Trabalhamos bastante sobre as opressões cotidianas que nossos próprios corpos vêm testemunhando. Tenho me interessado especialmente pelo modo como os envolvidos no processo colocam-se em cena, porque somos, antes de tudo, agentes de discursos. À poética desta encenação, não interessa tanto uma habilidade técnica de atuação e expressão vocal, nem mesmo um português erudito. Interessa a presença desses corpos (e seus testemunhos) e a dimensão artística e social que o trabalho pode alcançar. Certamente, corpos não tão habituados a estar em cena e que justamente por serem o que são, oferecem material plural, vivo e diverso, além de evocar valiosas contribuições epistemológicas. A presença dos estudantes e da professora em cena é uma proposta estética e política.

Brenda Laura durante o processo de criação.
Brenda Laura durante o processo de criação. Foto: Luiza Rangel.

A pesquisa de Fale sobre mim dialoga com os estudos decoloniais – teorias que problematizam as concepções dominantes e sugerem uma descentralização de narrativas. No Brasil, aprende-se desde cedo que uma vida pode ter valor diferente de outra, a depender de sua condição social, econômica e do poder institucional ao qual pertence. É a ideia de descartabilidade das vidas humanas, trazida pelo autor Walter D. Mignolo – uma das figuras centrais do pensamento decolonial latino-americano. Lembrar torna-se, portanto, um ato de resistência à lógica da colonialidade, cujo projeto apagou nossas memórias ancestrais e centralizou narrativas, suprimindo outras tantas.

Ao meu ver, autores como Walter Mignolo, Aníbal Quijano, Boaventura de Souza Santos e Lila Bisiaux nos convidam a pensar os estatutos da arte de forma crítica e apontam possíveis caminhos e ações neste sentido: decolonizar as teorias, fazer surgirem outros paradigmas, incorporar as vozes periféricas e os movimentos sociais a nossas pesquisas e democratizar os pontos de vista. Sob esta perspectiva, nossa dramaturgia tenta dar espaço a experiências que foram invisibilizadas, tensionando tempos históricos, propondo uma des-hierarquização dos saberes e privilegiando a via da experiência sensível.

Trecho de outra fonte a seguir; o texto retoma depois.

-- pv_equiv track=rewrite | github.com/WSU-4110/ScheduleWorks | schedule-works-be/scheduler.py | format_for_add
-- ===== SOURCE A (Python) =====
-- def format_for_add(source):
--     source = str(source)
--     source = source.split(" ")
--     formatted_list = []
--     temp = []
--     for i, entry in enumerate(source):
--         curr = i % 3
--         if curr == 0:
--             temp.append(entry)
--         if curr == 1:
--             temp[curr - 1] = temp[curr - 1] + " " + entry
--         elif curr == 2:
--             temp.append(entry)
--             formatted_list.append(temp.copy())
--             temp.clear()
--     return formatted_list
-- ===== SOURCE B (Python) =====
-- def format_for_add(source):
--     toks = str(source).split(" ")
--     out = []
--     i = 0
--     while i + 2 < len(toks):
--         out.append([toks[i] + " " + toks[i + 1], toks[i + 2]])
--         i += 3
--     return out
-- ===== Notes on version B (the rewrite author's own statement) =====
-- stated objective: simpler
-- what changed: B strides over the start index of each complete triple and indexes the other two tokens directly, replacing A's enumerate/mod-3 state machine with its temp buffer, copy and clear.
import Mathlib
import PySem

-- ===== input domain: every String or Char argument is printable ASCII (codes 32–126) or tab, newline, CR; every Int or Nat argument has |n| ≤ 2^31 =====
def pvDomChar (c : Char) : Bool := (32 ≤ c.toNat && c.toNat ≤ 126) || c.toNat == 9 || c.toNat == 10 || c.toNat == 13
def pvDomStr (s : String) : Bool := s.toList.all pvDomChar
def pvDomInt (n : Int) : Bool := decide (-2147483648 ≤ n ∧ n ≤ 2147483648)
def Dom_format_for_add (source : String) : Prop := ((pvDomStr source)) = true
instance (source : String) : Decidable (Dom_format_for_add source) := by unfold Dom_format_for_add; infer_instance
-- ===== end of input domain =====

-- B replaces A's enumerate/mod-3 state machine (temp buffer, copy, clear) by a stride loop over
-- the start index of each complete triple with direct indexing; objective: simpler.

-- ===== PORT A =====
-- the for-loop over enumerate(source) with state (formatted_list, temp); i is the enumerate index.
-- temp[0] assignment uses List.set/getD: in Python temp is provably nonempty when curr == 1
-- (the previous iteration had curr == 0 and appended), so the total forms are exact there.
def loopA_fa : List String → Nat → List (List String) × List String → List (List String) × List String
  | [], _, st => st
  | entry :: rest, i, (fl, temp) =>
    let curr := i % 3
    let temp := if curr = 0 then temp ++ [entry] else temp
    if curr = 1 then
      loopA_fa rest (i + 1) (fl, temp.set (curr - 1) (temp.getD (curr - 1) "" ++ " " ++ entry))
    else if curr = 2 then
      loopA_fa rest (i + 1) (fl ++ [temp ++ [entry]], [])
    else
      loopA_fa rest (i + 1) (fl, temp)

def format_for_add (source : String) : List (List String) :=
  (loopA_fa (((PySem.Str.split? source " ").getD [])) 0 ([], [])).1

-- ===== PORT B =====
-- the while-loop of Source B; toks[i], toks[i+1], toks[i+2] are in range under the guard, so getD is exact.
def loopB_fa (toks : List String) (i : Nat) (out : List (List String)) : List (List String) :=
  if i + 2 < toks.length then
    loopB_fa toks (i + 3)
      (out ++ [[toks.getD i "" ++ " " ++ toks.getD (i + 1) "", toks.getD (i + 2) ""]])
  else out
termination_by toks.length - i

def format_for_add_alt (source : String) : List (List String) :=
  loopB_fa (((PySem.Str.split? source " ").getD [])) 0 []

-- ===== PRECONDITION & SPEC =====
def Spec_format_for_add (source : String) (out : List (List String)) : Prop := out = format_for_add_alt source
instance (source : String) (out : List (List String)) : Decidable (Spec_format_for_add source out) := by unfold Spec_format_for_add; infer_instance

-- ===== CLAIM (what is proved, stated in full; the proofs are below) =====
def Claim_equal_format_for_add : Prop := ∀ (source : String), Dom_format_for_add source → Spec_format_for_add source (format_for_add source)

-- ===== LEMMAS AND PROOFS =====

theorem loop_agree (ts toks : List String) (k : Nat) (out : List (List String))
    (h : toks.drop (3 * k) = ts) :
    (loopA_fa ts (3 * k) (out, [])).1 = loopB_fa toks (3 * k) out := by
  have hlen : ts.length = toks.length - 3 * k := by
    rw [← h, List.length_drop]
  match ts, h with
  | [], h =>
    rw [loopB_fa]
    simp only [List.length_nil] at hlen
    rw [if_neg (by omega)]
    rfl
  | [a], h =>
    rw [loopB_fa]
    simp only [List.length_singleton] at hlen
    rw [if_neg (by omega)]
    simp [loopA_fa, Nat.mul_mod_right]
  | [a, b], h =>
    rw [loopB_fa]
    simp only [List.length_cons, List.length_nil] at hlen
    rw [if_neg (by omega)]
    have h0 : (3 * k) % 3 = 0 := by omega
    have h1 : (3 * k + 1) % 3 = 1 := by omega
    simp [loopA_fa, h0, h1]
  | a :: b :: c :: r, h =>
    simp only [List.length_cons] at hlen
    have hg : 3 * k + 2 < toks.length := by omega
    have g0 : toks.getD (3 * k) "" = a := by
      have : toks[3 * k]? = some a := by
        rw [show (3 * k) = 3 * k + 0 by omega, ← List.getElem?_drop, h]; rfl
      simp [List.getD_eq_getElem?_getD, this]
    have g1 : toks.getD (3 * k + 1) "" = b := by
      have : toks[3 * k + 1]? = some b := by
        rw [← List.getElem?_drop, h]; rfl
      simp [List.getD_eq_getElem?_getD, this]
    have g2 : toks.getD (3 * k + 2) "" = c := by
      have : toks[3 * k + 2]? = some c := by
        rw [← List.getElem?_drop, h]; rfl
      simp [List.getD_eq_getElem?_getD, this]
    have h0 : (3 * k) % 3 = 0 := by omega
    have h1 : (3 * k + 1) % 3 = 1 := by omega
    have h2 : (3 * k + 2) % 3 = 2 := by omega
    have hr : toks.drop (3 * (k + 1)) = r := by
      have : toks.drop (3 * (k + 1)) = (toks.drop (3 * k)).drop 3 := by
        rw [List.drop_drop]; ring_nf
      rw [this, h]; rfl
    have ih := loop_agree r toks (k + 1) (out ++ [[a ++ " " ++ b, c]]) hr
    rw [loopB_fa, if_pos hg, g0, g1, g2]
    simp only [loopA_fa, h0, h1, h2]
    norm_num
    rw [show 3 * k + 1 + 1 + 1 = 3 * (k + 1) by ring]
    exact ih
termination_by ts.length

-- ===== VERDICT (by name: the statement is the Claim_ definition above) =====
theorem format_for_add_spec : Claim_equal_format_for_add := by
  intro source _
  unfold Spec_format_for_add format_for_add format_for_add_alt
  exact loop_agree _ _ 0 [] (by simp)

Daí a importância de enfatizar o quanto os estudos decoloniais contribuíram para a elaboração de um pensamento crítico no decorrer do processo. Não se trata de negar todos os cânones e conhecimentos hegemônicos, mas de dar cada vez mais credibilidade às práticas de conhecimento não científico e aos saberes de teor prático.

O teatro do real, nomenclatura dada por Maryvonne Saison, se diferencia de uma tendência atual do ocidente de espetacularização do privado para politizar o real e expandir a coletividade e a sensação de pertencimento. Algumas questões éticas sempre irão circundar os trabalhos com autoficção. Como falar de experiências de violência em um lugar que já é logisticamente depreciado na cidade? Como cuidar eticamente dessas escolhas, entendendo o forte vínculo que a cena documental constrói com o público? Como fortalecer as narrativas do espaço escolar sem julgá-las segundo parâmetros estanhos a elas? Ainda são muitas as questões que nos movem.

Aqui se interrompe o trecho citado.